С давних пор, как реликвия, хранился у меня берет Владимира Луговского, настоящий баскский, которым поэт очень гордился. Вот, подумала я, достойный случай отдать его, пусть послужит теперь художнику. Я принесла берет, и мы с Наташей надели его на Зверева. Он не протестовал, наоборот, покрасовался у зеркала, лихо сдвинув набок берет, который пришёлся ему.
— Всё в порядке, детуля! — сказал он на прощание…
Несколько раз Зверев звонил мне по телефону, смущённо спрашивал:
— Детуля, как дела?
Понимала, что надо бы позвать к себе, пригреть, угостить… Но всегда что-то мешало, какие-то дела, суета. Испытывала неловкость, что не приглашаю, и так каждый раз. Со стыдом вспоминаю об этом сейчас, с угрызением совести. Что пользы, что толку?.. Дурацкая наша типично русская черта — это позднее раскаяние, никому уже не нужное.
Осталось, пожалуй, рассказать ещё об одной встрече со Зверевым. Удивительной! Произошла она на кладбище «Введенские горы». Собралась туда, чтобы положить цветы на материнскую могилу. У ворот кладбища в цветочном магазине купила два горшочка цикламенов. Холодно. Накрапывает дождь, осенний, мерзкий. Забегаю ещё по дороге в контору, чтобы уплатить там за уборку нашего участка. Какое-то время приходится ждать, выхожу, а дождь льёт уже вовсю, времени у меня в обрез, мне ещё нужно заехать к моей старой нянюшке, завезти ей деньги. Несусь почти вскачь. Пробегаю мимо старого склепа, чей-то барский. Обычно на нашем кладбище такие склепы используют как помещение для уборщиков. Дверь приоткрыта. На бегу мельком заглядываю туда — и глаз мой мгновенно схватывает живопись то ли на картоне, то ли на фанере, лежит на огромной бочке. Бегу дальше, но мысль не оставляет: «Что же это может быть такое знакомое?.. Уж не Зверев ли?»

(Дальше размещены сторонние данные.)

-- pv_equiv track=rewrite | github.com/JOAO-LEE/portfolio-trybe-exercicios | ciencia-da-computacao/introducao-a-python/dia-1-aprendendo-python/exercicio-3.py | create_asterisk_lines
-- ===== SOURCE A (Python) =====
-- def create_asterisk_lines(number):
--     counter = 0
--     asterisk_box = ""
--     while counter < number:
--         asterisk_box += f"""
--         {number * '*'}"""
--         counter += 1
--     return asterisk_box
-- ===== SOURCE B (Python) =====
-- def create_asterisk_lines(number):
--     return ("\n        " + number * '*') * number
-- ===== Notes on version B (the rewrite author's own statement) =====
-- stated objective: simpler
-- what changed: Replaces the while-loop string accumulator with a closed form: build the single row once and repeat it with string multiplication.
import Mathlib
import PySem

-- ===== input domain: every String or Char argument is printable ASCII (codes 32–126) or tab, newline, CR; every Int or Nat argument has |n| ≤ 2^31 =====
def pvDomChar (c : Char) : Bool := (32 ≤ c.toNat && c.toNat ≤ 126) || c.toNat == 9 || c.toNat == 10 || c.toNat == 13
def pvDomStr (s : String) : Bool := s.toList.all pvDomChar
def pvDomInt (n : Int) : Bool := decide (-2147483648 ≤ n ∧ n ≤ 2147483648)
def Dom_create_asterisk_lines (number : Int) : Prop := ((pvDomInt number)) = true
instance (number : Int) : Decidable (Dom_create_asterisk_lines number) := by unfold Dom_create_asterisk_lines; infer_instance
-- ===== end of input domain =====

-- B replaces A's while-loop accumulator with closed-form string repetition (objective: simpler).
-- ===== PORT A =====
-- Python string repetition number * '*' (empty for number <= 0)
def pyStars (number : Int) : String := String.mk (List.replicate number.toNat '*')

-- the while-loop: while counter < number: box += "\n        " + stars; counter += 1
def createLoop (number counter : Int) (box : String) : String :=
  if counter < number then
    createLoop number (counter + 1) (box ++ "\n        " ++ pyStars number)
  else box
termination_by (number - counter).toNat
decreasing_by omega

def create_asterisk_lines (number : Int) : String := createLoop number 0 ""

-- ===== PORT B =====
def create_asterisk_lines_alt (number : Int) : String :=
  String.join (List.replicate number.toNat ("\n        " ++ pyStars number))

-- ===== PRECONDITION & SPEC =====
def Spec_create_asterisk_lines (number : Int) (out : String) : Prop := out = create_asterisk_lines_alt number
instance (number : Int) (out : String) : Decidable (Spec_create_asterisk_lines number out) := by unfold Spec_create_asterisk_lines; infer_instance

-- ===== CLAIM (what is proved, stated in full; the proofs are below) =====
def Claim_equal_create_asterisk_lines : Prop := ∀ (number : Int), Dom_create_asterisk_lines number → Spec_create_asterisk_lines number (create_asterisk_lines number)

-- ===== LEMMAS AND PROOFS =====

-- ===== VERDICT (by name: the statement is the Claim_ definition above) =====
theorem foldl_append_str (l : List String) : ∀ (a : String),
    l.foldl (fun r s => r ++ s) a = a ++ l.foldl (fun r s => r ++ s) "" := by
  induction l with
  | nil => intro a; simp
  | cons x xs ih =>
    intro a
    simp only [List.foldl_cons]
    rw [ih (a ++ x), ih (("" : String) ++ x)]
    simp [String.append_assoc]

theorem createLoop_eq (number : Int) : ∀ (k : Nat) (counter : Int) (box : String),
    (number - counter).toNat = k →
    createLoop number counter box = box ++ String.join (List.replicate k ("\n        " ++ pyStars number)) := by
  intro k
  induction k with
  | zero =>
    intro counter box h
    rw [createLoop]
    have : ¬ counter < number := by omega
    simp [this, String.join]
  | succ n ih =>
    intro counter box h
    rw [createLoop]
    have hlt : counter < number := by omega
    simp only [hlt, if_pos]
    rw [ih (counter + 1) _ (by omega)]
    simp only [String.join, List.replicate_succ, List.foldl_cons]
    rw [foldl_append_str _ (("" : String) ++ ("\n        " ++ pyStars number))]
    simp [String.append_assoc]

theorem create_asterisk_lines_spec : Claim_equal_create_asterisk_lines := by
  intro number _
  unfold Spec_create_asterisk_lines create_asterisk_lines create_asterisk_lines_alt
  rw [createLoop_eq number number.toNat 0 "" (by omega)]
  simp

Вдруг, сама не понимая, почему, останавливаюсь и поворачиваю обратно. Надо проверить! Подхожу, распахиваю дверь. В склепе женщина-уборщица, пожилая, грузная, кажется даже, что под мухой.
— Здравствуйте, — говорю. И начинаю разглядывать картину, что лежит на бочке. Большая, размером 80 на 60. Изображён на ней старик, написана мастихином, роскошное масло на оргалите. Чудеса! Глаз меня не подвёл — без сомнения, Зверев. Но как она тут оказалась? Может быть, какой-нибудь художник здесь ютится? Осматриваю помещение склепа — вроде бы никаких признаков, одни лопаты, грабли да метла. Спрашиваю у женщины:
— Что вы здесь закрываете этой фанерой?
— Как что, — отвечает неприветливо, — песок в бочке.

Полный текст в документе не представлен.